SageMaker and cloudwatch are integral components for developing and monitoring machine learning models 
[11], [12]. Previous studies have addressed website phishing detection using machine learning models, but 
faced challenges with real-time processing and limited incorporation of cloud computing resources or the cyber 
kill chain concept [13]—-[22]. To overcome these limitations, new techniques have emerged that integrate cloud 
computing and the cyber kill chain concept, improving detection accuracy and speed. 

This paper presents a method that utilizes CML and the cyber kill chain concept for enhanced website 
phishing detection. The approach involves preprocessing a dataset of uniform resource locators (URL) using 
AWS SageMaker and S3, training three machine learning algorithms, evaluating performance with SageMaker 
batch transform, deploying algorithms as separate endpoints with SageMaker endpoints, and conducting 
prediction functions. Results from endpoint prediction are compared to those from batch transform, and time 
measurements are obtained using AWS cloudwatch logs. AWS EC2 provides virtual resources for the process, 
aiming to improve accuracy and speed of website phishing detection by leveraging AWS machine learning 
services and the cyber kill chain concept. 


2. METHOD 

This study presents a cloud-based ML model that aims to enhance the accuracy and speed of website 
phishing detection by combining the steps of the cyber kill chain concept and AWS. Figure | represents the 
framework of the suggested CML model in the case of an attack. Figure 2 represents the steps of the proposed 
model which consists of seven stages. 

In the first stage, the main focus is to align the reconnaissance step of the cyber kill chain concept 
with the data collection stage. This alignment ensures a systematic and methodical approach to gathering the 
required dataset. During this stage, the system first acquires the dataset from the designated source, whether it 
be from internal records or external data providers. Subsequently, a comprehensive analysis of the obtained 
data is conducted to understand its structure, quality, and relevance to the project's objectives. Once the dataset 
is thoroughly analyzed and validated, it is then uploaded to the AWS S3 bucket. 

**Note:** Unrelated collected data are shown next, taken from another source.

-- pv_equiv track=rewrite | github.com/JeevanandanRamasamy/RU-Algorithmic-Advising | backend/services/sections_service.py | get_required_gap
-- ===== SOURCE A (Python) =====
-- def get_required_gap(c1: str, c2: str) -> int:
--     """
--     Get the required gap between two campuses.
--     :param c1: Campus 1
--     :param c2: Campus 2
--     :return: Required gap in minutes
--     """
--     groups = [
--         {"BUSCH", "LIVINGSTON"},
--         {"COLLEGE AVENUE", "COOK/DOUGLASS", "DOWNTOWN"},
--     ]
--     for group in groups:
--         if c1 in group and c2 in group:
--             return 30
--     return 40
-- ===== SOURCE B (Python) =====
-- # Same-group relation precomputed as a flat set of ordered pairs:
-- # one membership test on (c1, c2), no groups and no per-campus classification.
-- _SAME_GROUP_PAIRS = frozenset({
--     ("BUSCH", "BUSCH"), ("BUSCH", "LIVINGSTON"),
--     ("LIVINGSTON", "BUSCH"), ("LIVINGSTON", "LIVINGSTON"),
--     ("COLLEGE AVENUE", "COLLEGE AVENUE"), ("COLLEGE AVENUE", "COOK/DOUGLASS"),
--     ("COLLEGE AVENUE", "DOWNTOWN"),
--     ("COOK/DOUGLASS", "COLLEGE AVENUE"), ("COOK/DOUGLASS", "COOK/DOUGLASS"),
--     ("COOK/DOUGLASS", "DOWNTOWN"),
--     ("DOWNTOWN", "COLLEGE AVENUE"), ("DOWNTOWN", "COOK/DOUGLASS"),
--     ("DOWNTOWN", "DOWNTOWN"),
-- })
--
--
-- def get_required_gap(c1: str, c2: str) -> int:
--     """
--     Get the required gap between two campuses.
--     :param c1: Campus 1
--     :param c2: Campus 2
--     :return: Required gap in minutes
--     """
--     return 30 if (c1, c2) in _SAME_GROUP_PAIRS else 40
-- ===== Notes on version B (the rewrite author's own statement) =====
-- stated objective: alternative
-- what changed: B discards the group structure entirely and precomputes the same-group relation itself as a flat set of the 13 ordered campus pairs, deciding the gap with a single membership test on the pair (c1, c2) instead of scanning groups for joint membership.
import Mathlib
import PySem

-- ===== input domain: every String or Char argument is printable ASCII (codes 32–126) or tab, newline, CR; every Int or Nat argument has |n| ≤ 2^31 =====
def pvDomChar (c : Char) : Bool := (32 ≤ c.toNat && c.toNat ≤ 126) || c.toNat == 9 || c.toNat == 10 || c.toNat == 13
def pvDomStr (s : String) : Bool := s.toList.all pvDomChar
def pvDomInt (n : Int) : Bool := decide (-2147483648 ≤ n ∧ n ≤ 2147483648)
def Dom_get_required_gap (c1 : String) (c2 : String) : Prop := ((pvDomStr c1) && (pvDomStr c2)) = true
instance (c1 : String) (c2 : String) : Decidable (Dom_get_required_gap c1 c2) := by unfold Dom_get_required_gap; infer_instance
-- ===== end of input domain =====

-- B replaces A's scan over group sets with a precomputed set of the 13 same-group
-- ordered pairs and a single membership test on (c1, c2) (alternative; same values everywhere).

-- ===== PORT A =====
-- the literal list of the two set literals from A
def pvGroups : List (PySem.Set String) :=
  [PySem.Set.ofList ["BUSCH", "LIVINGSTON"],
   PySem.Set.ofList ["COLLEGE AVENUE", "COOK/DOUGLASS", "DOWNTOWN"]]

-- 'for group in groups: if c1 in group and c2 in group: return 30' then 'return 40'
def pvGapLoop (c1 : String) (c2 : String) : List (PySem.Set String) → Int
  | [] => 40
  | g :: gs => if PySem.Set.contains g c1 && PySem.Set.contains g c2 then 30 else pvGapLoop c1 c2 gs

def get_required_gap (c1 : String) (c2 : String) : Int :=
  pvGapLoop c1 c2 pvGroups

-- ===== PORT B =====
-- the module-level _SAME_GROUP_PAIRS set from Source B
def pvSameGroupPairs : PySem.Set (String × String) :=
  PySem.Set.ofList
    [("BUSCH", "BUSCH"), ("BUSCH", "LIVINGSTON"),
     ("LIVINGSTON", "BUSCH"), ("LIVINGSTON", "LIVINGSTON"),
     ("COLLEGE AVENUE", "COLLEGE AVENUE"), ("COLLEGE AVENUE", "COOK/DOUGLASS"),
     ("COLLEGE AVENUE", "DOWNTOWN"),
     ("COOK/DOUGLASS", "COLLEGE AVENUE"), ("COOK/DOUGLASS", "COOK/DOUGLASS"),
     ("COOK/DOUGLASS", "DOWNTOWN"),
     ("DOWNTOWN", "COLLEGE AVENUE"), ("DOWNTOWN", "COOK/DOUGLASS"),
     ("DOWNTOWN", "DOWNTOWN")]

-- '30 if (c1, c2) in _SAME_GROUP_PAIRS else 40'
def get_required_gap_alt (c1 : String) (c2 : String) : Int :=
  if PySem.Set.contains pvSameGroupPairs (c1, c2) then 30 else 40

-- ===== PRECONDITION & SPEC =====
def Spec_get_required_gap (c1 : String) (c2 : String) (out : Int) : Prop := out = get_required_gap_alt c1 c2
instance (c1 : String) (c2 : String) (out : Int) : Decidable (Spec_get_required_gap c1 c2 out) := by unfold Spec_get_required_gap; infer_instance

-- ===== CLAIM (what is proved, stated in full; the proofs are below) =====
def Claim_equal_get_required_gap : Prop := ∀ (c1 : String) (c2 : String), Dom_get_required_gap c1 c2 → Spec_get_required_gap c1 c2 (get_required_gap c1 c2)

-- ===== LEMMAS AND PROOFS =====

-- A's loop, characterised: joint membership in the first group, else the second, else 40
lemma pvLoop_eq (c1 c2 : String) : get_required_gap c1 c2 =
    if (c1 = "BUSCH" ∨ c1 = "LIVINGSTON") ∧ (c2 = "BUSCH" ∨ c2 = "LIVINGSTON") then 30
    else if (c1 = "COLLEGE AVENUE" ∨ c1 = "COOK/DOUGLASS" ∨ c1 = "DOWNTOWN") ∧
            (c2 = "COLLEGE AVENUE" ∨ c2 = "COOK/DOUGLASS" ∨ c2 = "DOWNTOWN") then 30
    else 40 := by
  have hg : pvGroups = [["BUSCH", "LIVINGSTON"], ["COLLEGE AVENUE", "COOK/DOUGLASS", "DOWNTOWN"]] := by
    decide
  unfold get_required_gap
  rw [hg]
  simp only [pvGapLoop, PySem.Set.contains, List.contains_eq_mem, List.mem_cons,
    List.not_mem_nil, or_false, Bool.and_eq_true, decide_eq_true_eq]

-- B's pair set, characterised: membership implies joint membership in one of A's two groups
lemma pvPairs_mem_mp (c1 c2 : String)
    (hc : PySem.Set.contains pvSameGroupPairs (c1, c2) = true) :
    ((c1 = "BUSCH" ∨ c1 = "LIVINGSTON") ∧ (c2 = "BUSCH" ∨ c2 = "LIVINGSTON")) ∨
    ((c1 = "COLLEGE AVENUE" ∨ c1 = "COOK/DOUGLASS" ∨ c1 = "DOWNTOWN") ∧
     (c2 = "COLLEGE AVENUE" ∨ c2 = "COOK/DOUGLASS" ∨ c2 = "DOWNTOWN")) := by
  have h : (c1, c2) ∈
      ([("BUSCH", "BUSCH"), ("BUSCH", "LIVINGSTON"),
        ("LIVINGSTON", "BUSCH"), ("LIVINGSTON", "LIVINGSTON"),
        ("COLLEGE AVENUE", "COLLEGE AVENUE"), ("COLLEGE AVENUE", "COOK/DOUGLASS"),
        ("COLLEGE AVENUE", "DOWNTOWN"),
        ("COOK/DOUGLASS", "COLLEGE AVENUE"), ("COOK/DOUGLASS", "COOK/DOUGLASS"),
        ("COOK/DOUGLASS", "DOWNTOWN"),
        ("DOWNTOWN", "COLLEGE AVENUE"), ("DOWNTOWN", "COOK/DOUGLASS"),
        ("DOWNTOWN", "DOWNTOWN")] : List (String × String)) :=
    (PySem.Set.mem_ofList _ _).mp
      (by rwa [show PySem.Set.contains pvSameGroupPairs (c1, c2)
                  = List.contains pvSameGroupPairs (c1, c2) from rfl,
               List.contains_eq_mem, decide_eq_true_eq] at hc)
  simp only [List.mem_cons, List.not_mem_nil, or_false, Prod.mk.injEq] at h
  rcases h with ⟨rfl, rfl⟩ | ⟨rfl, rfl⟩ | ⟨rfl, rfl⟩ | ⟨rfl, rfl⟩ | ⟨rfl, rfl⟩ | ⟨rfl, rfl⟩ |
    ⟨rfl, rfl⟩ | ⟨rfl, rfl⟩ | ⟨rfl, rfl⟩ | ⟨rfl, rfl⟩ | ⟨rfl, rfl⟩ | ⟨rfl, rfl⟩ | ⟨rfl, rfl⟩ <;>
    decide

-- ===== VERDICT (by name: the statement is the Claim_ definition above) =====
theorem get_required_gap_spec : Claim_equal_get_required_gap := by
  intro c1 c2 _
  unfold Spec_get_required_gap get_required_gap_alt
  rw [pvLoop_eq]
  by_cases h1 : (c1 = "BUSCH" ∨ c1 = "LIVINGSTON") ∧ (c2 = "BUSCH" ∨ c2 = "LIVINGSTON")
  · rcases h1 with ⟨rfl | rfl, rfl | rfl⟩ <;> decide
  · by_cases h2 : (c1 = "COLLEGE AVENUE" ∨ c1 = "COOK/DOUGLASS" ∨ c1 = "DOWNTOWN") ∧
        (c2 = "COLLEGE AVENUE" ∨ c2 = "COOK/DOUGLASS" ∨ c2 = "DOWNTOWN")
    · rcases h2 with ⟨rfl | rfl | rfl, rfl | rfl | rfl⟩ <;> decide
    · have hc : ¬ PySem.Set.contains pvSameGroupPairs (c1, c2) = true := fun hc =>
        (pvPairs_mem_mp c1 c2 hc).elim h1 h2
      rw [if_neg h1, if_neg h2, if_neg hc]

The second stage involves data preprocessing, which adapts the weaponization step of cyber kill chain 
model. This stage preprocesses the dataset by performing six steps, such as feature reduction, feature selection, 
standardization, label encoding, dataset splitting, and feature scaling. These preprocessing steps are performed 
using SageMaker studio notebook and the results are stored in the S3 bucket while the preprocessing resources 
are obtained from AWS EC2 instance (ml.m4.xlarge) which provides four virtual CPUs, 16GB of memory, 
and high network performance for 32/64-bit operating systems. 

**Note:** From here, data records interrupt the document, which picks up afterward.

-- pv_equiv track=rewrite | github.com/boldsoftware/exe.dev | .buildkite/steps/generate-pipeline.py | _generate_migration_shards_text
-- ===== SOURCE A (Python) =====
-- MIGRATION_TEST_COSTS = [
--     ("TestDirectMigrationCold", 31),
--     ("TestDirectMigrationLive", 51),
--     ("TestDirectMigrationOperatorSSHCold", 32),
--     ("TestDirectMigrationOperatorSSHLive", 55),
--     ("TestDirectMigrationOrphanedDataset", 30),
--     ("TestDirectMigrationReconnect", 25),
--     ("TestDirectMigrationResumable", 34),
--     ("TestDirectMigrationResumablePhase2", 24),
-- ]
--
-- def split_migration_tests(n_shards):
--     """Split MIGRATION_TEST_COSTS into n_shards balanced groups.
--
--     Uses longest-processing-time-first greedy partitioning: assign each
--     test (in decreasing cost order) to the currently-lightest shard.
--     Produces an (up to 4/3)-approximation of the optimal makespan, which
--     is plenty for 5 items and 2 shards.
--
--     Returns a list of lists of test names.
--     """
--     tests = sorted(MIGRATION_TEST_COSTS, key=lambda t: -t[1])
--     shards = [[] for _ in range(n_shards)]
--     loads = [0] * n_shards
--     for name, cost in tests:
--         i = loads.index(min(loads))
--         shards[i].append(name)
--         loads[i] += cost
--     return shards
--
-- def _generate_migration_shards_text(exelets_vm_concurrency, migration_shards, coverage):
--     """YAML for the exelets-migration shard steps. Sharded because the
--     TestDirectMigration* tests are serial and dominate the critical path."""
--     lines = []
--     shards = split_migration_tests(migration_shards)
--     for i, tests in enumerate(shards):
--         shard_num = i + 1
--         label = f"migration-{shard_num}"
--         # -run filter: anchored exact-match alternation so "TestDirectMigration"
--         # doesn't accidentally match "TestDirectMigrationResumable".
--         run_filter = "^(" + "|".join(tests) + ")$"
--         lines.append(f'- label: ":arrow_right_hook: e1e migration ({shard_num}/{migration_shards})"')
--         lines.append(f'  key: test-exelets-{label}')
--         lines.append('  depends_on:')
--         lines.append('    - build-e1e')
--         lines.append('    - ensure-snapshot')
--         lines.append('  command: python3 .buildkite/steps/test-e1e-exelets.py')
--         lines.append('  timeout_in_minutes: 10')
--         lines.append('  env:')
--         lines.append('    VM_DRIVER: cloudhypervisor')
--         lines.append(f'    E1E_EXELETS_VM_CONCURRENCY: "{exelets_vm_concurrency}"')
--         lines.append(f'    E1E_EXELETS_RUN_FILTER: "{run_filter}"')
--         lines.append(f'    E1E_EXELETS_LABEL: "{label}"')
--         # Direct-migration tests are bottlenecked on zfs send/recv CPU inside
--         # the outer CI VM. Give these shards more vCPUs (default is 4).
--         lines.append('    VCPUS: "8"')
--         if coverage:
--             lines.append(f'    E1E_COVERAGE: "true"')
--         lines.append('  artifact_paths:')
--         lines.append(f'    - "e1e-results-{label}.json"')
--         lines.append(f'    - "test-gantt-{label}.html"')
--         lines.append(f'    - "e1e-results-{label}.xml"')
--         lines.append(f'    - "e1e-logs-{label}/**/*"')
--         if coverage:
--             lines.append(f'    - "coverage-{label}.txt"')
--         lines.append('')
--     return "\n".join(lines)
-- ===== SOURCE B (Python) =====
-- MIGRATION_TEST_COSTS = [
--     ("TestDirectMigrationCold", 31),
--     ("TestDirectMigrationLive", 51),
--     ("TestDirectMigrationOperatorSSHCold", 32),
--     ("TestDirectMigrationOperatorSSHLive", 55),
--     ("TestDirectMigrationOrphanedDataset", 30),
--     ("TestDirectMigrationReconnect", 25),
--     ("TestDirectMigrationResumable", 34),
--     ("TestDirectMigrationResumablePhase2", 24),
-- ]
--
-- def split_migration_tests(n_shards):
--     """LPT partition via a sorted (load, shard_index) priority queue:
--     pop the lightest shard (lowest index on ties, because the index is the
--     tuple's secondary key), give it the next-costliest test, reinsert."""
--     queue = [(0, i) for i in range(n_shards)]  # kept sorted ascending
--     shards = [[] for _ in range(n_shards)]
--     for name, cost in sorted(MIGRATION_TEST_COSTS, key=lambda t: t[1], reverse=True):
--         load, i = queue.pop(0)
--         shards[i].append(name)
--         entry = (load + cost, i)
--         lo = 0
--         while lo < len(queue) and queue[lo] < entry:
--             lo += 1
--         queue.insert(lo, entry)
--     return shards
--
-- def _block(shard_num, migration_shards, tests, exelets_vm_concurrency, coverage):
--     label = f"migration-{shard_num}"
--     run_filter = "^(" + "|".join(tests) + ")$"
--     cov_env = '\n    E1E_COVERAGE: "true"' if coverage else ""
--     cov_art = f'\n    - "coverage-{label}.txt"' if coverage else ""
--     return f'''- label: ":arrow_right_hook: e1e migration ({shard_num}/{migration_shards})"
--   key: test-exelets-{label}
--   depends_on:
--     - build-e1e
--     - ensure-snapshot
--   command: python3 .buildkite/steps/test-e1e-exelets.py
--   timeout_in_minutes: 10
--   env:
--     VM_DRIVER: cloudhypervisor
--     E1E_EXELETS_VM_CONCURRENCY: "{exelets_vm_concurrency}"
--     E1E_EXELETS_RUN_FILTER: "{run_filter}"
--     E1E_EXELETS_LABEL: "{label}"
--     VCPUS: "8"{cov_env}
--   artifact_paths:
--     - "e1e-results-{label}.json"
--     - "test-gantt-{label}.html"
--     - "e1e-results-{label}.xml"
--     - "e1e-logs-{label}/**/*"{cov_art}
-- '''
--
-- def _generate_migration_shards_text(exelets_vm_concurrency, migration_shards, coverage):
--     return "\n".join(
--         _block(i + 1, migration_shards, tests, exelets_vm_concurrency, coverage)
--         for i, tests in enumerate(split_migration_tests(migration_shards)))
-- ===== Notes on version B (the rewrite author's own statement) =====
-- stated objective: alternative
-- what changed: split_migration_tests now pops the lightest shard from a sorted (load, shard-index) priority queue (index as tie-breaker) instead of rescanning loads with loads.index(min(loads)) each iteration, and the YAML is built by joining one per-shard block template instead of appending 21 single lines per shard.
import Mathlib
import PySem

In the third stage, the delivery step of the cyber kill chain concept is adapted to the training stage of 
the proposed model, where three ML algorithms (decision tree (DT), random forest (RF), and support vector 
machine (SVM)) are trained using SageMaker studio python scripts. The results of the training are stored in 
the S3 bucket, the time of training is recorded in AWS cloudwatch, and the resources required for training are 
obtained from the EC2 instance (ml.m4.xlarge). In the fourth stage, the exploitation step of the cyber kill chain 
concept is adapted to the batch transform stage of the proposed model, which uses the training results to obtain 
evaluation results for each algorithm to measure model performance and accuracy, batch transform time for 
each algorithm is calculated in cloudwatch and the required resources are obtained from the EC2 instance 
(ml.m4.xlarge). 

The fifth stage the fifth step involves adapting the installation process of the cyber kill chain concept. 
This adaptation enables the deployment of each algorithm using three separate single-model endpoints, which 
enhances the model's scalability and efficiency. Furthermore, during the deployment, the system records the 
deployment time in CloudWatch, allowing for monitoring and analysis of performance metrics. To support the 
deployment process, the system acquires deployment resources from an EC2 instance with the specifications 
(ml.m4.xlarge). 

In the sixth stage, the primary objective of the sixth stage is to adapt the command-and-control step 
of the cyber kill chain concept to the prediction stage of the proposed model. This adaptation is crucial for 
establishing a seamless and efficient prediction process. In this stage, the system executes a prediction function 
on each endpoint, enabling the model to generate accurate and reliable final prediction results. 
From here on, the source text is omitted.